We did a lot of research and traveling around to the Air Force and
Navy installations and found out what they’re doing, and we
did settle on a propellant that had about a 2 percent aluminum additive,
which was far below traditional propellants. It was really pushing
the state of the art at the time, which necessitated a lot of testing
because the aluminum is a stabilizer for combustion stability. We
had to know whether or not we could produce this material and have
the motor be stable, because if it goes unstable it can explode since
you get pressure oscillations inside the chamber. It was critical
to us to establish a stable propellant design, so we did a lot of
testing.
We had planned to put the motors on the side of the forward skirt,
and we realized we needed to move the motors more forward and try
to terminate the burn so that we fired quickly and then brought the
pressure down before the Orbiter would fly through the plume. That
drove us to moving the motors forward, canting the nozzle away from
the Orbiter, and then controlling the burn so that at about eight-tenths
of a second the motor firing was terminated. You blink your eye, and
you miss it. All those things drove the design of the motor: the placement
on the vehicle, the canting of the nozzle, the enhanced propellant,
looking at even the igniter. We couldn’t have pieces of the
igniter that lights the motor be expelled and damage the Orbiter,
so we placed propellant inside a Velostat or plastic bag inside the
igniter and let that burn away quickly. We were very conscious of
any kind of debris that would come out of the motor that could damage
the Orbiter. It took a major test program to verify that we had accomplished
our objective.
There are four motors on the forward end of the vehicle and four on
the aft end, on the aft skirt. We didn’t have to do anything
to the aft motors since the exhaust plume did not impact the Orbiter.

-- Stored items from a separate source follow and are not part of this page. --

-- pv_equiv track=rewrite | github.com/Maveriick123/KeleaCare2 | app/analysis.py | find_lowest_and_second_lowest
-- ===== SOURCE A (Python) =====
-- def find_lowest_and_second_lowest(arr):
--     if len(arr) < 2:
--         return None  # Not enough elements to find both lowest and second lowest
--
--     lowest_index = second_lowest_index = -1
--     lowest_value = second_lowest_value = float('inf')
--
--     for i, value in enumerate(arr):
--         if value < lowest_value:
--             second_lowest_value = lowest_value
--             second_lowest_index = lowest_index
--             lowest_value = value
--             lowest_index = i
--         elif value < second_lowest_value and value != lowest_value:
--             second_lowest_value = value
--             second_lowest_index = i
--
--     return lowest_index, second_lowest_index
-- ===== SOURCE B (Python) =====
-- def find_lowest_and_second_lowest(arr):
--     if len(arr) < 2:
--         return None
--
--     lowest_index = -1
--     lowest_value = float('inf')
--     for i, v in enumerate(arr):
--         if v < lowest_value:
--             lowest_value = v
--             lowest_index = i
--
--     second_index = -1
--     second_value = float('inf')
--     for i, v in enumerate(arr):
--         if v < second_value and v != lowest_value:
--             second_value = v
--             second_index = i
--
--     return lowest_index, second_index
-- ===== Notes on version B (the rewrite author's own statement) =====
-- stated objective: simpler
-- what changed: Replaces A's single interleaved scan with a demoting 4-field state by two independent plain min-scans: one finds the minimum and its first index, a second finds the smallest value distinct from that minimum and its first index.
import Mathlib
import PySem

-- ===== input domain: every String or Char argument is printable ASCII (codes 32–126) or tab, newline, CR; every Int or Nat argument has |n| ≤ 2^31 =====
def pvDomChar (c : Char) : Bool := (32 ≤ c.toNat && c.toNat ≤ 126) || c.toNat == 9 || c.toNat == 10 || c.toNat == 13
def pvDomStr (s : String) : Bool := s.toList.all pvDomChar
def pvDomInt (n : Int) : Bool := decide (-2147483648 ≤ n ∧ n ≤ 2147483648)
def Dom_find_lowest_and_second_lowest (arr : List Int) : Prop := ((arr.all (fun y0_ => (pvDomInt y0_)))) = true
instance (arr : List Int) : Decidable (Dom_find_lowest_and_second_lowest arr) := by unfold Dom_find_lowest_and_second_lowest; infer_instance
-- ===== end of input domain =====

-- B replaces A's single interleaved demoting scan by two independent min-scans (objective: simpler).

-- float('inf') is modelled as `none`: every Int is < inf and ≠ inf.
def pvLtO (v : Int) (o : Option Int) : Bool := match o with | none => true | some w => decide (v < w)
def pvNeO (v : Int) (o : Option Int) : Bool := match o with | none => true | some w => decide (v ≠ w)

-- ===== PORT A =====
-- state = (lowest_index, second_lowest_index, lowest_value, second_lowest_value)
def pvStepA (st : Int × Int × Option Int × Option Int) (p : Int × Int) :
    Int × Int × Option Int × Option Int :=
  if pvLtO p.2 st.2.2.1 then (p.1, st.1, some p.2, st.2.2.1)
  else if pvLtO p.2 st.2.2.2 && pvNeO p.2 st.2.2.1 then (st.1, p.1, st.2.2.1, some p.2)
  else st

def find_lowest_and_second_lowest (arr : List Int) : Option (Int × Int) :=
  if arr.length < 2 then none
  else
    let st := (PySem.List.enumerate arr 0).foldl pvStepA (-1, -1, none, none)
    some (st.1, st.2.1)

-- ===== PORT B =====
-- first pass: (lowest_index, lowest_value)
def pvStepB1 (st : Int × Option Int) (p : Int × Int) : Int × Option Int :=
  if pvLtO p.2 st.2 then (p.1, some p.2) else st

-- second pass: (second_index, second_value), given the lowest value
def pvStepB2 (lv : Option Int) (st : Int × Option Int) (p : Int × Int) : Int × Option Int :=
  if pvLtO p.2 st.2 && pvNeO p.2 lv then (p.1, some p.2) else st

def find_lowest_and_second_lowest_alt (arr : List Int) : Option (Int × Int) :=
  if arr.length < 2 then none
  else
    let f := (PySem.List.enumerate arr 0).foldl pvStepB1 (-1, none)
    let s := (PySem.List.enumerate arr 0).foldl (pvStepB2 f.2) (-1, none)
    some (f.1, s.1)

-- ===== PRECONDITION & SPEC =====
def Spec_find_lowest_and_second_lowest (arr : List Int) (out : Option (Int × Int)) : Prop := out = find_lowest_and_second_lowest_alt arr
instance (arr : List Int) (out : Option (Int × Int)) : Decidable (Spec_find_lowest_and_second_lowest arr out) := by unfold Spec_find_lowest_and_second_lowest; infer_instance

-- ===== CLAIM (what is proved, stated in full; the proofs are below) =====
def Claim_equal_find_lowest_and_second_lowest : Prop := ∀ (arr : List Int), Dom_find_lowest_and_second_lowest arr → Spec_find_lowest_and_second_lowest arr (find_lowest_and_second_lowest arr)

-- ===== LEMMAS AND PROOFS =====

-- pass-1 result only improves: a `some` bound never grows
theorem pvB1_mono (l : List (Int × Int)) :
    ∀ (st : Int × Option Int) (m : Int), st.2 = some m →
      ∃ m', (l.foldl pvStepB1 st).2 = some m' ∧ m' ≤ m := by
  induction l with
  | nil => intro st m h; exact ⟨m, h, le_refl m⟩
  | cons p l ih =>
    intro st m h
    simp only [List.foldl_cons]
    unfold pvStepB1
    by_cases hlt : pvLtO p.2 st.2 = true
    · simp only [hlt, if_pos]
      obtain ⟨m', hm', hle⟩ := ih (p.1, some p.2) p.2 rfl
      refine ⟨m', hm', le_trans hle ?_⟩
      unfold pvLtO at hlt
      rw [h] at hlt
      simp at hlt
      exact le_of_lt hlt
    · simp [hlt]
      exact ih st m h

-- the pass-1 minimum is ≤ every scanned value
theorem pvB1_le (l : List (Int × Int)) :
    ∀ (st : Int × Option Int) (p : Int × Int), p ∈ l →
      ∃ m, (l.foldl pvStepB1 st).2 = some m ∧ m ≤ p.2 := by
  induction l with
  | nil => intro st p hp; cases hp
  | cons q l ih =>
    intro st p hp
    simp only [List.foldl_cons]
    rcases List.mem_cons.mp hp with h | h
    · subst h
      -- after scanning p the bound is some m0 with m0 ≤ p.2
      have : ∃ m0, (pvStepB1 st p).2 = some m0 ∧ m0 ≤ p.2 := by
        unfold pvStepB1 pvLtO
        cases hsv : st.2 with
        | none => exact ⟨p.2, by simp, le_refl _⟩
        | some w =>
          by_cases hw : p.2 < w
          · exact ⟨p.2, by simp [hw], le_refl _⟩
          · exact ⟨w, by simp [hsv, hw], le_of_not_gt hw⟩
      obtain ⟨m0, hm0, hle0⟩ := this
      obtain ⟨m', hm', hle'⟩ := pvB1_mono l _ m0 hm0
      exact ⟨m', hm', le_trans hle' hle0⟩
    · exact ih _ p h

-- if v is below everything in l, pass 2 with lowest = v behaves exactly like pass 1
theorem pvB2_eq_B1 (v : Int) (l : List (Int × Int)) :
    ∀ (st : Int × Option Int), (∀ p ∈ l, v < p.2) →
      l.foldl (pvStepB2 (some v)) st = l.foldl pvStepB1 st := by
  induction l with
  | nil => intro st _; rfl
  | cons p l ih =>
    intro st hall
    have hv : v < p.2 := hall p (List.mem_cons_self)
    simp only [List.foldl_cons]
    have hne : pvNeO p.2 (some v) = true := by
      unfold pvNeO; simp; omega
    have hstep : pvStepB2 (some v) st p = pvStepB1 st p := by
      unfold pvStepB2 pvStepB1
      rw [hne]; simp
    rw [hstep]
    exact ih _ (fun q hq => hall q (List.mem_cons_of_mem _ hq))

-- main invariant: A's fold = (pass1, pass2-with-pass1's-min), componentwise
theorem pvMain (l : List (Int × Int)) :
    l.foldl pvStepA (-1, -1, none, none) =
      ((l.foldl pvStepB1 (-1, none)).1,
       (l.foldl (pvStepB2 (l.foldl pvStepB1 (-1, none)).2) (-1, none)).1,
       (l.foldl pvStepB1 (-1, none)).2,
       (l.foldl (pvStepB2 (l.foldl pvStepB1 (-1, none)).2) (-1, none)).2) := by
  induction l using List.reverseRecOn with
  | nil => rfl
  | append_singleton l x ih =>
    simp only [List.foldl_append, List.foldl_cons, List.foldl_nil]
    set f := l.foldl pvStepB1 (-1, none) with hf
    set s := l.foldl (pvStepB2 f.2) (-1, none) with hs
    rw [ih]
    by_cases hlt : pvLtO x.2 f.2 = true
    · -- new overall minimum: pass1 updates, pass2 over l with new lowest equals pass1 over l
      have hall : ∀ p ∈ l, x.2 < p.2 := by
        intro p hp
        obtain ⟨m, hm, hle⟩ := pvB1_le l (-1, none) p hp
        rw [← hf] at hm
        unfold pvLtO at hlt
        rw [hm] at hlt
        simp at hlt
        omega
      have h1 : pvStepB1 f x = (x.1, some x.2) := by unfold pvStepB1; rw [hlt]; simp
      have h2 : l.foldl (pvStepB2 (some x.2)) (-1, none) = f := by
        rw [hf]; exact pvB2_eq_B1 x.2 l (-1, none) hall
      unfold pvStepA pvStepB1
      rw [hlt]
      simp only [if_pos]
      rw [h2]
      have hstep2 : pvStepB2 (some x.2) f x = f := by
        unfold pvStepB2 pvNeO
        simp
      rw [hstep2]
    · -- minimum unchanged: pass1 keeps f; A's elif is exactly pass 2's step
      have h1 : pvStepB1 f x = f := by unfold pvStepB1; rw [Bool.not_eq_true] at hlt; simp [hlt]
      rw [h1, ← hs]
      unfold pvStepA pvStepB2
      rw [Bool.not_eq_true] at hlt
      simp only [hlt]
      by_cases hc : (pvLtO x.2 s.2 && pvNeO x.2 f.2) = true
      · simp [hc]
      · simp [hc]

-- ===== VERDICT (by name: the statement is the Claim_ definition above) =====
theorem find_lowest_and_second_lowest_spec : Claim_equal_find_lowest_and_second_lowest := by
  intro arr _
  unfold Spec_find_lowest_and_second_lowest find_lowest_and_second_lowest find_lowest_and_second_lowest_alt
  by_cases h : arr.length < 2
  · simp [h]
  · simp only [h, ite_false]
    rw [pvMain (PySem.List.enumerate arr 0)]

On the forward end of the vehicle we were worried about the nozzles
being canted upward. During ascent, the ascent heating could prematurely
light the propellant so we had to put a cover over it. We looked at
a lot of different cover designs, and everything we looked at might
generate debris. When you ignited the motor and blew the cover off,
it could hit the Orbiter. We went through an evaluation and even considered
some rubberized kind of materials (Kevlar) that would open up when
you ignited the motor. We would score the material, and it would open
up like a petal. But we were still concerned that we might burn off
one of those petals and hit the Orbiter, so that wouldn’t work.
Finally, we decided on a metal cover design that would cover the forward
motors that would swing open at motor ignition. It had a ratchet device
that once it swung open it would keep the cover open and lock it in
place, and that solved the problem. It had never been done before,
a first in the business. We did a lot of testing, a lot of experimentation
on different cover designs, and finally found one that would ratchet
open and at the same time not come off and generate debris.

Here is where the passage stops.